Come spesso accade nell’imminenza di un possibile passaggio di mano e quando le persone coinvolte sono impegnate a mantenere il massimo riserbo sulla trattativa, quella di mercoledì è stata una giornata ricca di informazioni contraddittorie. La notizia principale riguarda però l’appuntamento che sarebbe stato preso dal Perugia e da Arena Curi per lunedì per il closing nello studio di un Notaio perugino, dopo che da entrambe le parti arrivano indicazioni sulla necessità di non più di 3-4 giorni prima di poter effettuare il passaggio del 100 per 100 del ramo d’azienda sportivo del club. Questa la formula prescelta dai professionisti che hanno effettuato la trattativa, formula che secondo le Norme Organizzative Interne Federali si utilizza quando si intende lasciare in capo al cedente i debiti che dovessero venire alla luce in seguito all’avvenuto passaggio, mentre il subentrante previo accordo si accolla i soli debiti relativi al ramo d’azienda sportivo.
Intanto la notizia anticipata dell’offerta da 4 milioni di euro arrivata via “pec” in extremis al Perugia Calcio da parte di un fondo spagnolo cui il club non ha risposto (anche per rispettare il preliminare già accordato) non avrebbe lasciato indifferente proprio l gruppo di Arena Curi, che a sua volta sarebbe in contatto con un fondo (americano) destinato però a subentrare eventualmente solo più avanti. Nel caso del fondo spagnolo si tratterebbe di una società di investimento e servizi finanziari internazionale con sede principale a Barcellona e uffici operativi a Dubai, un gruppo che si occupa di beni di lusso e che nello statuto riporta l’indicazione di investire nell’ambito sportivo. Ci sarebbe stato proprio nella giornata di mercoledì un contatto tra le parti e i rappresentanti del fondo avrebbero aperto alla possibilità di una collaborazione e probabilmente anche di finanziare l’investimento di Arena Curi, a conferma del fatto che intanto le manovre continuano e potrebbero portare ad ulteriori novità rilevanti.

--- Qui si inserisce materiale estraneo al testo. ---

-- pv_equiv track=rewrite | github.com/teymurrzayev/python-naa | exam/calculate_typing_time.py | calculate_typing_time
-- ===== SOURCE A (Python) =====
-- def calculate_typing_time(keyboard: str, word: str) -> int:
--     char_positions = {char: idx for idx, char in enumerate(keyboard)}
--
--     total_time = 0
--     current_pos = 0
--
--     for char in word:
--         target_pos = char_positions[char]
--         total_time += abs(target_pos - current_pos)
--         current_pos = target_pos
--
--     return total_time
-- ===== SOURCE B (Python) =====
-- def calculate_typing_time(keyboard: str, word: str) -> int:
--     char_positions = {char: idx for idx, char in enumerate(keyboard)}
--     # One counter per gap between adjacent key slots; each move from a to b
--     # crosses exactly the gaps min(a,b) .. max(a,b)-1, and the total movement
--     # is the total number of gap crossings.
--     crossings = [0] * (len(keyboard) - 1)
--     prev = 0
--     for char in word:
--         pos = char_positions[char]
--         for gap in range(min(prev, pos), max(prev, pos)):
--             crossings[gap] += 1
--         prev = pos
--     return sum(crossings)
-- ===== Notes on version B (the rewrite author's own statement) =====
-- stated objective: alternative
-- what changed: Instead of accumulating a running distance total, B maintains a crossing-count array with one counter per gap between adjacent key slots: each move increments every gap it crosses (|b-a| = number of unit gaps crossed), and the answer is the sum of the array; same return value, different maintained state and cost model.
import Mathlib
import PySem

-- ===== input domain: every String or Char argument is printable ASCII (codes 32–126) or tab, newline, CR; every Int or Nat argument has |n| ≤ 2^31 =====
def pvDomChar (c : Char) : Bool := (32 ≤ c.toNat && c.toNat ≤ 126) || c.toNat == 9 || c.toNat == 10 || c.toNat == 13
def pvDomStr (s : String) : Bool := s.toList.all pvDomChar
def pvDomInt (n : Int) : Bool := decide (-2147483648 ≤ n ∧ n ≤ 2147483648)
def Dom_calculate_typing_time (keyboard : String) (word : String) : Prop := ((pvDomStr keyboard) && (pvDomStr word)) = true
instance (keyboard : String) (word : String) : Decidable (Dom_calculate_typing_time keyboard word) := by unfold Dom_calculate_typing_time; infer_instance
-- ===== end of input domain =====

-- B replaces the running distance total with a per-gap crossing-count array summed at the end; return-value equivalence.

-- ===== PORT A =====
-- shared comprehension from both sources: {char: idx for idx, char in enumerate(keyboard)}
def pvCharIdx (keyboard : String) : PySem.Dict Char Int :=
  (PySem.List.enumerate keyboard.toList).foldl (fun d p => d.insert p.2 p.1) PySem.Dict.empty

def calculate_typing_time (keyboard : String) (word : String) : Int :=
  let char_positions := pvCharIdx keyboard
  -- getD 0 totalizes char_positions[char]: Python raises KeyError there; Pre_ excludes those inputs
  (word.toList.foldl (fun s c =>
      let target_pos := char_positions.getD c 0
      (s.1 + |target_pos - s.2|, target_pos)) ((0 : Int), (0 : Int))).1

-- ===== PORT B =====
def calculate_typing_time_alt (keyboard : String) (word : String) : Int :=
  let char_positions := pvCharIdx keyboard
  -- crossings = [0] * (len(keyboard) - 1)  (Python's negative repeat gives [], as does Nat subtraction)
  let crossings0 : List Int := List.replicate (keyboard.toList.length - 1) 0
  -- state = (crossings, prev); crossings[gap] += 1 ported with pyGetD/pySetD — exact here, since
  -- every gap produced by range(min(prev,pos), max(prev,pos)) is a valid index of crossings
  let final := word.toList.foldl (fun (s : List Int × Int) c =>
      let pos := char_positions.getD c 0
      let cs := (PySem.List.pyRange (min s.2 pos) (max s.2 pos) 1).foldl
          (fun l g => PySem.List.pySetD l g (PySem.List.pyGetD l g 0 + 1)) s.1
      (cs, pos)) (crossings0, (0 : Int))
  final.1.sum

-- ===== PRECONDITION & SPEC =====
-- Pre_ excludes exactly the inputs where A raises KeyError: a word character absent from the keyboard.
def Pre_calculate_typing_time (keyboard : String) (word : String) : Prop :=
  (word.toList.all (fun c => keyboard.toList.contains c)) = true
instance (keyboard : String) (word : String) : Decidable (Pre_calculate_typing_time keyboard word) := by unfold Pre_calculate_typing_time; infer_instance
def pvWitness_calculate_typing_time : String × String := ("abc", "cab")

def Spec_calculate_typing_time (keyboard : String) (word : String) (out : Int) : Prop := out = calculate_typing_time_alt keyboard word
instance (keyboard : String) (word : String) (out : Int) : Decidable (Spec_calculate_typing_time keyboard word out) := by unfold Spec_calculate_typing_time; infer_instance

-- ===== CLAIM (what is proved, stated in full; the proofs are below) =====
def Claim_equal_calculate_typing_time : Prop := ∀ (keyboard : String) (word : String), Dom_calculate_typing_time keyboard word → Pre_calculate_typing_time keyboard word → Spec_calculate_typing_time keyboard word (calculate_typing_time keyboard word)

-- ===== LEMMAS AND PROOFS =====

-- Every value of the char→index dict (and the default 0) lies in [0, len(keyboard) - 1].
theorem pv_fold_insert_bound (P : Int → Prop) (l : List (Int × Char)) :
    ∀ (d : PySem.Dict Char Int), (∀ c, P (d.getD c 0)) → (∀ p ∈ l, P p.1) →
    ∀ c, P ((l.foldl (fun d p => d.insert p.2 p.1) d).getD c 0) := by
  induction l with
  | nil => intro d hd _ c; exact hd c
  | cons p rest ih =>
    intro d hd hl c
    refine ih (d.insert p.2 p.1) (fun c' => ?_) (fun q hq => hl q (List.mem_cons_of_mem _ hq)) c
    rw [PySem.Dict.getD_insert]
    split_ifs
    · exact hl p (List.mem_cons_self)
    · exact hd c'

theorem pv_dict_val_bound (keyboard : String) (c : Char) :
    0 ≤ (pvCharIdx keyboard).getD c 0 ∧
      (pvCharIdx keyboard).getD c 0 ≤ ((keyboard.toList.length - 1 : Nat) : Int) := by
  unfold pvCharIdx
  refine pv_fold_insert_bound
    (fun v => 0 ≤ v ∧ v ≤ ((keyboard.toList.length - 1 : Nat) : Int)) _ _
    (fun c' => by simp [pysem]) (fun p hp => ?_) c
  rcases (PySem.List.mem_enumerate_iff _ _ _).1 hp with ⟨k, hk, rfl⟩
  dsimp only
  omega

-- Incrementing every cell of cs with index in [a, b) adds b - a to the sum and keeps the length.
theorem pv_inc_nat (k : Nat) : ∀ (a : Int) (cs : List Int), 0 ≤ a →
    a + k ≤ (cs.length : Int) →
    ((PySem.List.pyRange a (a + k) 1).foldl
        (fun l g => PySem.List.pySetD l g (PySem.List.pyGetD l g 0 + 1)) cs).sum
      = cs.sum + k ∧
    ((PySem.List.pyRange a (a + k) 1).foldl
        (fun l g => PySem.List.pySetD l g (PySem.List.pyGetD l g 0 + 1)) cs).length
      = cs.length := by
  induction k with
  | zero => intro a cs _ _; rw [PySem.List.pyRange_one_eq_nil (by omega)]; simp
  | succ k ih =>
    intro a cs ha hb
    rw [PySem.List.pyRange_one_cons (by omega)]
    simp only [List.foldl_cons]
    rw [PySem.List.pySetD_of_nonneg _ _ ha, PySem.List.pyGetD_eq_getElem _ _ ha (by omega)]
    have hlt : a.toNat < cs.length := by omega
    have hset : (cs.set a.toNat (cs[a.toNat] + 1)).sum = cs.sum + 1 := by
      rw [List.sum_set']
      simp [hlt]
    have hlen : (cs.set a.toNat (cs[a.toNat] + 1)).length = cs.length :=
      List.length_set ..
    have := ih (a + 1) (cs.set a.toNat (cs[a.toNat] + 1)) (by omega) (by rw [hlen]; omega)
    have harg : a + 1 + (k : Int) = a + ((k : Nat) + 1 : Nat) := by push_cast; ring
    rw [harg] at this
    rw [this.1, this.2, hset, hlen]
    constructor
    · push_cast; ring
    · rfl

theorem pv_inc_range (cs : List Int) (a b : Int) (ha : 0 ≤ a) (hab : a ≤ b)
    (hb : b ≤ (cs.length : Int)) :
    ((PySem.List.pyRange a b 1).foldl
        (fun l g => PySem.List.pySetD l g (PySem.List.pyGetD l g 0 + 1)) cs).sum
      = cs.sum + (b - a) ∧
    ((PySem.List.pyRange a b 1).foldl
        (fun l g => PySem.List.pySetD l g (PySem.List.pyGetD l g 0 + 1)) cs).length
      = cs.length := by
  have hba : b = a + ((b - a).toNat : Int) := by omega
  rw [hba]
  have := pv_inc_nat (b - a).toNat a cs ha (by omega)
  exact ⟨by rw [this.1]; omega, this.2⟩

-- A's accumulator fold shifted by its initial total.
theorem pv_A_shift (f : Char → Int) (ws : List Char) (t cur : Int) :
    (ws.foldl (fun s c => (s.1 + |f c - s.2|, f c)) (t, cur)).1
      = t + (ws.foldl (fun s c => (s.1 + |f c - s.2|, f c)) ((0 : Int), cur)).1 := by
  induction ws generalizing t cur with
  | nil => simp
  | cons c rest ih =>
    simp only [List.foldl_cons]
    rw [ih, ih (t := 0 + |f c - cur|)]
    ring

-- Main invariant: B's crossing array accumulates exactly A's running total.
theorem pv_main (f : Char → Int) (n : Nat)
    (hf : ∀ c, 0 ≤ f c ∧ f c ≤ (n : Int)) (ws : List Char) :
    ∀ (cs : List Int) (prev : Int), cs.length = n → 0 ≤ prev → prev ≤ (n : Int) →
    ((ws.foldl (fun (s : List Int × Int) c =>
        (((PySem.List.pyRange (min s.2 (f c)) (max s.2 (f c)) 1).foldl
            (fun l g => PySem.List.pySetD l g (PySem.List.pyGetD l g 0 + 1)) s.1),
          f c)) (cs, prev)).1).sum
      = cs.sum + (ws.foldl (fun s c => (s.1 + |f c - s.2|, f c)) ((0 : Int), prev)).1 := by
  induction ws with
  | nil => intro cs prev _ _ _; simp
  | cons c rest ih =>
    intro cs prev hlen hp0 hpn
    have hfc := hf c
    have hinc := pv_inc_range cs (min prev (f c)) (max prev (f c))
      (le_min hp0 hfc.1) (min_le_max) (by rw [hlen]; exact max_le hpn hfc.2)
    simp only [List.foldl_cons]
    rw [ih _ (f c) (by rw [hinc.2, hlen]) hfc.1 hfc.2, hinc.1,
      pv_A_shift f rest (0 + |f c - prev|) (f c), max_sub_min_eq_abs' prev (f c), abs_sub_comm prev (f c)]
    ring

-- ===== VERDICT (by name: the statement is the Claim_ definition above) =====
theorem calculate_typing_time_spec : Claim_equal_calculate_typing_time := by
  intro keyboard word _ _
  unfold Spec_calculate_typing_time calculate_typing_time calculate_typing_time_alt
  rw [pv_main (fun c => (pvCharIdx keyboard).getD c 0) (keyboard.toList.length - 1)
      (fun c => pv_dict_val_bound keyboard c) word.toList
      (List.replicate (keyboard.toList.length - 1) 0) 0
      (List.length_replicate) le_rfl (Int.natCast_nonneg _)]
  simp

Intanto un’ultima indiscrezione riguarda la futura compagine societaria biancorossa, che anche deve vedere svelate le identità di alcuni dei componenti del gruppo al lavoro dietro la società prescelta per l’acquisto del club. Tra i progetti che vorrebbe realizzare Alessandro Gaucci, che in caso di esito positivo della trattativa sarà a capo dell’area tecnica biancorossa, ci sarebbe anche un’Academy per giocatori stranieri. Una delle più significative innovazioni che portò a Perugia la famiglia Gaucci durante i tredici anni della sua permanenza a Perugia fu quella del convitto per i giovani calciatori in via Cortonese. Ebbene, l’Academy per giocatori stranieri potrebbe svilupparsi sulla stessa falsariga e potrebbe avere a capo Alessandro Dominici, ex responsabile del Settore Giovanile dei Gaucci, già a capo della ISM Academy e della Paolo Rossi Academy. Per inciso a capo del Settore Giovanile del Perugia in caso di passaggio di mano dovrebbe invece restare Giovanni D’Andrea, che ha da poco rinnovato il contratto.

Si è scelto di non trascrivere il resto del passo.